Likewise the two pedals,[216] when their technical names are understood, imply their own meaning, just as their popular designations hint at the way in which they are often abused. The pedal employed by the right foot, properly called the "damper pedal," is so named because, by its action, all the dampers of the key-board may be raised simultaneously. This allows the strings to vibrate together and to send forth great waves of colored sound like those produced by an Aeolian harp; an effect similar to that heard when a sea-shell is held to the ear. The pianoforte, in fact, has aptly been called "a harp laid on its back" to which the action of keys has been applied. Accordingly an open, flowing style (arpeggio) is one of the idioms best suited to its nature. To secure proper contrast, a massive, chordal style is sometimes employed by such composers as Schumann, Brahms and Franck—even at times by Chopin himself; but that the extended arpeggio (often merely two voices, with the body of tone secured by the pedal) is the norm may be seen from almost any page of Chopin's compositions. The resonance and carrying power of these waves are intensified by raising the lid[217] of the pianoforte; for then they are brought to a focus and projected into space. The effect produced by raising the dampers is appropriate and beautiful, not alone with consonant chords but, at times, equally with chords that are unrelated; which, were they sustained for long by an organ, would be intolerably harsh. But the tone of the pianoforte is so fleeting that such a mixture ensures great brilliance and warmth without undue jargon, and is thus akin to the blending of strange colors by modern painters. Many people, in fact, play the pianoforte with too little, rather than too much, pedal; or with too much pedal used the wrong way! A definite attempt should be made to cultivate a feeling for color and warmth of tone; a hard, colorless tone on the pianoforte being a great blemish as it is so unnecessary. The following passage illustrates the above points.

Chopin: Barcarolle

[Listen] [MusicXML]

There is really no such thing on the pianoforte as a "pure" single tone. It is an acoustical law that no tone exists by itself, but always generates a whole series of overtones[218] or "upper partials," as they are called, e.g.

[Listen] [MusicXML]

Even what we call the perfectly consonant chord of C major, e.g., [Listen] [MusicXML] would be slightly qualified and colored by the B-flat, and this effect has actually been utilized by Chopin in the final cadence of his Prelude in F major, No. 23, e.g.

[Listen] [MusicXML]

In this example the E-flat must be very delicately accented and both pedals freely used.

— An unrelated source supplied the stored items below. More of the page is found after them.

-- pv_equiv track=rewrite | github.com/Chubek/CodingChallenges | ReverseFizzBuzz/reverse_fizz_buzz.py | reverse_fizzbuzz
-- ===== SOURCE A (Python) =====
-- def reverse_fizzbuzz(list):
--     """A reverse fizzbuzz function."""
--
--     result = [0, 0]
--     for i in range(0, len(list)):
--         if list[i] == "fizz":
--             result[0] = i + 1
--         elif list[i] == "buzz":
--             result[1] = i + 1
--
--     return result
-- ===== SOURCE B (Python) =====
-- def reverse_fizzbuzz(list):
--     """A reverse fizzbuzz function: last 1-based index of 'fizz' and of 'buzz' (0 if absent)."""
--     n = len(list)
--     rev = list[::-1]
--     try:
--         fizz = n - rev.index("fizz")
--     except ValueError:
--         fizz = 0
--     try:
--         buzz = n - rev.index("buzz")
--     except ValueError:
--         buzz = 0
--     return [fizz, buzz]
-- ===== Notes on version B (the rewrite author's own statement) =====
-- stated objective: simpler
-- what changed: Replaces the single forward scan that carries two accumulators with two independent last-occurrence queries: each result is len(list) minus the index of the token in the reversed list (0 if absent).
import Mathlib
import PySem

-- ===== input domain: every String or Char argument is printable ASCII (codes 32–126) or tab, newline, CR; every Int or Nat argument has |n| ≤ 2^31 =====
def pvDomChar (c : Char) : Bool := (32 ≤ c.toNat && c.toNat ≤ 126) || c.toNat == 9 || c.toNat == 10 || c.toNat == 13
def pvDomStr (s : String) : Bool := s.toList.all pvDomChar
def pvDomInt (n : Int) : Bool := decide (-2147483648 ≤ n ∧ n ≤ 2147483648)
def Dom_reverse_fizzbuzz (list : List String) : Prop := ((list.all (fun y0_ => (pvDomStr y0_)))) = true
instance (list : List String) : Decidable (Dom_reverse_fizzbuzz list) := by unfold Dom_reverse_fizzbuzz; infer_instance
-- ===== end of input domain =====

-- B replaces A's single forward scan carrying two accumulators by two independent
-- last-occurrence queries on the reversed list (objective: simpler decomposition, same cost).

-- ===== PORT A =====
-- one forward pass over range(0, len(list)) updating result = [fizz, buzz];
-- the index i is always in range, so pyGetD with an unused default is exact for list[i]
def reverse_fizzbuzz (list : List String) : List Int :=
  let r := (PySem.List.pyRange 0 (list.length : Int) 1).foldl
    (fun (res : Int × Int) i =>
      if PySem.List.pyGetD list i "" = "fizz" then (i + 1, res.2)
      else if PySem.List.pyGetD list i "" = "buzz" then (res.1, i + 1)
      else res) (0, 0)
  [r.1, r.2]

-- ===== PORT B =====
-- last 1-based index of a token: search the reversed list; ValueError (none) ↦ 0
def pvLastPos (list : List String) (tok : String) : Int :=
  match PySem.List.index? list.reverse tok with
  | some i => (list.length : Int) - (i : Int)
  | none => 0

def reverse_fizzbuzz_alt (list : List String) : List Int :=
  [pvLastPos list "fizz", pvLastPos list "buzz"]

-- ===== PRECONDITION & SPEC =====
def Spec_reverse_fizzbuzz (list : List String) (out : List Int) : Prop := out = reverse_fizzbuzz_alt list
instance (list : List String) (out : List Int) : Decidable (Spec_reverse_fizzbuzz list out) := by unfold Spec_reverse_fizzbuzz; infer_instance

-- ===== CLAIM (what is proved, stated in full; the proofs are below) =====
def Claim_equal_reverse_fizzbuzz : Prop := ∀ (list : List String), Dom_reverse_fizzbuzz list → Spec_reverse_fizzbuzz list (reverse_fizzbuzz list)

-- ===== LEMMAS AND PROOFS =====

-- A's loop state after the whole pass is exactly the pair of last-occurrence values
theorem pvLastPos_append_self (xs : List String) (x : String) :
    pvLastPos (xs ++ [x]) x = (xs.length : Int) + 1 := by
  unfold pvLastPos
  rw [show (xs ++ [x]).reverse = x :: xs.reverse by simp, PySem.List.index?_cons_self]
  simp

theorem pvLastPos_append_ne (xs : List String) (x t : String) (h : x ≠ t) :
    pvLastPos (xs ++ [x]) t = pvLastPos xs t := by
  unfold pvLastPos
  rw [show (xs ++ [x]).reverse = x :: xs.reverse by simp, PySem.List.index?_cons_of_ne _ h]
  cases h' : PySem.List.index? xs.reverse t with
  | none => simp
  | some i =>
    simp only [Option.map_some, List.length_append, List.length_singleton]
    push_cast
    ring

theorem pvFold_eq (xs : List String) :
    (PySem.List.pyRange 0 (xs.length : Int) 1).foldl
      (fun (res : Int × Int) i =>
        if PySem.List.pyGetD xs i "" = "fizz" then (i + 1, res.2)
        else if PySem.List.pyGetD xs i "" = "buzz" then (res.1, i + 1)
        else res) (0, 0)
    = (pvLastPos xs "fizz", pvLastPos xs "buzz") := by
  induction xs using List.reverseRecOn with
  | nil => simp [PySem.List.pyRange_one_eq_nil, pvLastPos, PySem.List.index?]
  | append_singleton xs x ih =>
    have hlen : ((xs ++ [x]).length : Int) = (xs.length : Int) + 1 := by
      simp
    rw [hlen, PySem.List.pyRange_one_succ_right (by positivity), List.foldl_append]
    have hcongr :
        (PySem.List.pyRange 0 (xs.length : Int) 1).foldl
          (fun (res : Int × Int) i =>
            if PySem.List.pyGetD (xs ++ [x]) i "" = "fizz" then (i + 1, res.2)
            else if PySem.List.pyGetD (xs ++ [x]) i "" = "buzz" then (res.1, i + 1)
            else res) (0, 0)
        = (PySem.List.pyRange 0 (xs.length : Int) 1).foldl
          (fun (res : Int × Int) i =>
            if PySem.List.pyGetD xs i "" = "fizz" then (i + 1, res.2)
            else if PySem.List.pyGetD xs i "" = "buzz" then (res.1, i + 1)
            else res) (0, 0) := by
      apply PySem.List.foldl_congr_mem
      intro acc i hi
      rw [PySem.List.mem_pyRange_one] at hi
      have h0 : 0 ≤ i := hi.1
      have hlt : i.toNat < xs.length := by omega
      rw [PySem.List.pyGetD_of_nonneg _ _ h0, PySem.List.pyGetD_of_nonneg _ _ h0]
      simp only [List.getD, List.getElem?_append_left hlt]
      rfl
    rw [hcongr, ih]
    simp only [List.foldl_cons, List.foldl_nil]
    have hget : PySem.List.pyGetD (xs ++ [x]) (xs.length : Int) "" = x := by
      rw [PySem.List.pyGetD_of_nonneg _ _ (by positivity)]
      simp [List.getD]
    rw [hget]
    by_cases hf : x = "fizz"
    · subst hf
      rw [if_pos rfl, pvLastPos_append_self, pvLastPos_append_ne _ _ _ (by decide)]
    · by_cases hb : x = "buzz"
      · subst hb
        rw [if_neg (by simp [hf]), if_pos rfl, pvLastPos_append_self,
            pvLastPos_append_ne _ _ _ (by decide)]
      · rw [if_neg (by simpa using hf), if_neg (by simpa using hb),
            pvLastPos_append_ne _ _ _ (by simpa using hf),
            pvLastPos_append_ne _ _ _ (by simpa using hb)]

theorem reverse_fizzbuzz_spec : Claim_equal_reverse_fizzbuzz := by
  intro list _
  unfold Spec_reverse_fizzbuzz reverse_fizzbuzz reverse_fizzbuzz_alt
  rw [pvFold_eq]
-- ===== VERDICT (by name: the statement is the Claim_ definition above) =====
theorem make_arrow_spec : Claim_equal_make_arrow := by
  intro lower v upper _hdom hpre
  obtain ⟨h1, h2, h3, h4⟩ := hpre
  have hd : |upper - lower| = upper - lower := abs_of_nonneg (by omega)
  have hlv : 1 ≤ |lower - v| := Int.one_le_abs (by omega)
  have huv : 1 ≤ |upper - v| := Int.one_le_abs (by omega)
  have gA1 : ¬(lower > upper ∨ |upper - lower| < 2) := by
    rw [not_or]; exact ⟨by omega, by omega⟩
  have gA2 : ¬(|lower - v| < 1 ∨ |upper - v| < 1) := by
    rw [not_or]; exact ⟨by omega, by omega⟩
  have gB : ¬(lower > upper ∨ |upper - lower| < 2 ∨ |lower - v| < 1 ∨ |upper - v| < 1) := by
    rw [not_or, not_or, not_or]; exact ⟨by omega, by omega, by omega, by omega⟩
  unfold Spec_make_arrow make_arrow make_arrow_alt
  rw [if_neg gA1, if_neg gA2, if_neg gB]
  by_cases htwin : (upper - lower == 2) = true
  · rw [if_pos htwin, if_pos htwin]
  · rw [if_neg htwin, if_neg htwin]
    by_cases hsmall : |upper - lower| < 15
    · simp only [if_pos hsmall, pvArrowLoop_eq]
      set L : Nat := (v - lower - 1).natAbs with hLdef
      set R : Nat := (v - upper).natAbs - 1 with hRdef
      rw [pvPatched_eq (L + 1 + R) L
            (if (|upper - v| == |lower - v|) = true then 'm' else '#'),
          pvSplit L R (fun k => pvFivestop (1 + (k:Int)) '-')]
      simp only [pvMiddlesign]
      simp only [List.append_assoc, List.cons_append, List.nil_append]
      congr 1
      congr 2
      congr 1
      congr 1
      apply List.map_congr_left
      intro j _
      congr 1
      push_cast
      ring
    · simp only [if_neg hsmall, pvRatioLoop_eq, List.nil_append]
      rw [pvRatioSet]
      simp only [pvMiddlesign]
-- pv_equiv track=rewrite | github.com/br3nr/aoc23 | 13/star_2.py | get_contiguous_symmetry
-- ===== SOURCE A (Python) =====
-- def check_mask_symmetry(mask):
--     for i in range(len(mask) - 1, -1, -1):
--         sub_mask = mask[: i + 1]
--         if sub_mask == sub_mask[::-1] and len(sub_mask) != 1 and len(sub_mask) % 2 == 0:
--             return True
--     return False
--
-- def get_mask(pattern, map):
--     mask = []
--     for p in pattern:
--         mask.append(map["".join(p)])
--     return mask
--
-- def create_map(pattern):
--     map = {}
--     for p in pattern:
--         p = "".join(p)
--         map[p] = map.get(p, len(map))
--     return map
--
-- def get_contiguous_symmetry(pattern):
--     map = create_map(pattern)
--     mask = get_mask(pattern, map)
--     sym = check_mask_symmetry(mask)
--
--     if not sym:
--         mask = mask[::-1]
--     for i in range(len(mask) - 1, -1, -1):
--         sub_mask = mask[: i + 1]
--         if sub_mask == sub_mask[::-1] and len(sub_mask) != 1 and len(sub_mask) % 2 == 0:
--             return sub_mask
--
--     return []
-- ===== SOURCE B (Python) =====
-- def _edge(seq):
--     # longest even palindromic prefix, by expanding around each even center:
--     # prefix of length 2*c is a palindrome iff the palindrome centred between
--     # indices c-1 and c reaches the left edge (radius == c)
--     best = 0
--     for c in range(1, len(seq) // 2 + 1):
--         r = 0
--         while r < c and seq[c - 1 - r] == seq[c + r]:
--             r += 1
--         if r == c:
--             best = 2 * c
--     return best
--
-- def get_contiguous_symmetry(pattern):
--     k = _edge(pattern)
--     seq = pattern
--     if k == 0:
--         seq = pattern[::-1]
--         k = _edge(seq)
--     ids = {}
--     for p in pattern:
--         ids.setdefault(p, len(ids))
--     return [ids[p] for p in seq[:k]]
-- ===== Notes on version B (the rewrite author's own statement) =====
-- stated objective: faster
-- what changed: B finds the longest even palindromic prefix by expanding around each even centre on the pattern strings themselves (the prefix of length 2c is a palindrome iff the palindrome centred between c-1 and c reaches the left edge) instead of A's slice-and-reverse equality test of every even prefix of a precomputed id mask, and applies the first-occurrence ids only to the winning prefix at the end.
import Mathlib
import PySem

Let it be clearly understood, therefore, that the damper pedal—popularly but erroneously called the "loud pedal"—has nothing to do with "noise" as such. Its purpose is to amplify and color the waves of sound and these waves may vary all the way from pp to ff. The dynamic gradation of pianoforte tone is caused by the amount of force with which the hammer strikes the wires; and this power is applied by the attack and pressure of the fingers. The damper pedal will, to be sure, reinforce fortissimo effects, but logically it is only a means of reinforcement and should never be used so that a mere "roar of sound" is produced. The normal pianoforte tone, however, is that brought forth in connection with the damper pedal, and only to gain an effect of intentional coolness and dryness do we see in pianoforte literature the direction "senza pedal"; passages so marked being often most appropriate as a strong contrast to highly colored ones.[219]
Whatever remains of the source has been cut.